Unfortunately, the vast majority of goals go unfilled, day after day, year after year, and, certainly, New Years after New Years. We start and stop, talk ourselves out of them the moment we get discouraged, or they just remain whimsical wishes that never leave our brains. But instead of internal and emotional factors, reaching goals successfully is actually more of a science, your success based on factors you can predict and control.
A landmark study at Harvard found some shocking evidence that goal setting correlates with massive success. Of course, Harvard business school is the top institution of its kind, and students and professionals who are selected for their MBA program are already the brightest and best in the country. But there were pronounced differences within the Harvard class that made the study on goal setting remarkable.
In 1979, Harvard MBA graduates were surveyed with the question: “Have you set clear, written goals for your future and made plans to accomplish them?”
Of the Harvard business school graduates interviewed, this is what they found:
84% had no specific goals at all.
13% had goals, but they were not committed to paper.
3% had clear, written goals as well as plans to accomplish them.
The same graduates were tracked down for a follow-up interview in 1989 to gauge how successful they’d become and if that at all correlated to their goal setting 10 years earlier.
The researchers were shocked what they found. Of the same Harvard students originally surveyed:
The 13% of the class who had goals were earning, on average, twice as much as the 84% who had no goals at all.
Even more staggering, the 3% who had clear, written goals were earning, on average, 10 times as much as the other 97%...put together!
Let me highlight that astounding fact another way:
In a group of smart, successful people with no other apparent differences, the men and women who simply thought about their goals earned 200% more per year than those who had no goals!
And for the 3% who actually committed those goals to paper with a plan to reach them, they made 1,000% more.
The breakthrough finding was that when people set clear goals, and most importantly committed them to writing, they went on to achieve, succeed, and earn far more than their counterparts who had no specific goals.
The results were an incredible eureka moment in the science of goal setting and study of the human mind, but surely the achievement of these Harvard goal-setters must be an anomaly?
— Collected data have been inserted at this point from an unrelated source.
theorem pvFfrom_pairwise (lines : List String) (j : Nat) :
    (pvFfrom lines j).Pairwise (· < ·) := by
  unfold pvFfrom
  refine List.Pairwise.map _ (fun a b h => by exact_mod_cast h)
    (List.Pairwise.filter _ (List.pairwise_lt_range' ..))

-- A's full computation, for nonempty input, is the grouped kept columns (already sorted)
theorem pvA_eq (lines : List String) (hne : lines ≠ []) :
    identify_column_positions_py lines
      = PySem.List.sorted (pvGroupTop (pvFfrom lines 0)) (fun x => x) := by
  rw [identify_column_positions_py, if_neg hne]
  show PySem.List.sorted
      (if ((PySem.List.sorted
              (((lines.foldl (fun d line => (PySem.List.enumerate line.toList 0).foldl pvDStep d)
                  PySem.Dict.empty).items.filter
                    (fun p => 2 * p.2 ≥ (lines.length : Int))).map (·.1)) (fun x => x)).foldl
            pvStep ([], [])).2 = []
       then _ else _) (fun x => x) = _
  rw [pvSortedFreq lines hne]
  cases hF : pvFfrom lines 0 with
  | nil => rfl
  | cons x F' =>
    have hfirst : pvStep ([], []) x = ([], [x]) := by simp [pvStep]
    rw [List.foldl_cons, hfirst, pvFoldEq F' [] [x] (by simp)]
    rw [show pvGroupTop (x :: F') = pvGroupRec [x] F' from rfl]
    rfl

theorem pvB_eq (lines : List String) (hne : lines ≠ []) :
    identify_column_positions_py_alt lines
      = pvScanB (lines.length) [] none (pvBlocks lines 0) := by
  rw [identify_column_positions_py_alt, if_neg hne]
  show pvScanB _ [] none (PySem.List.sorted _ _) = _
  rw [pvSortedPositions lines]

-- ===== VERDICT (by name: the statement is the Claim_ definition above) =====
theorem identify_column_positions_py_spec : Claim_equal_identify_column_positions_py := by
  unfold Claim_equal_identify_column_positions_py
  intro lines _
  unfold Spec_identify_column_positions_py
  by_cases hne : lines = []
  · subst hne; rfl
  · rw [pvA_eq lines hne, pvB_eq lines hne]
    rw [(pvScanMain lines hne (pvW lines)).1 [] 0 (by omega)]
    rw [List.nil_append]
    exact (PySem.List.sorted_eq_self_of_pairwise _ _
      ((pvGroupTop_pairwise _ (pvFfrom_pairwise lines 0)).imp le_of_lt))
A psychology professor at Dominican University in California, Dr. Gail Matthews, set to find out when she conducted a study of 267 participants on goal setting. She compared several test groups to see if the findings of the Harvard study stood up to scrutiny. She broke her participants into several groups.
Among them were:
Group 1 thought only about their goals but didn’t commit them to paper.
Group 2 thought about and wrote down their goals.
It went all the way up to Group 5, that not only wrote down their goals, but wrote down action steps they could take to reach them, shared their goals with a supportive friend, and finally, made weekly progress reports to that friend.
Her work concluded that Group 2 – who simply committed their goals to paper - was 42% more likely to achieve them than Group 1.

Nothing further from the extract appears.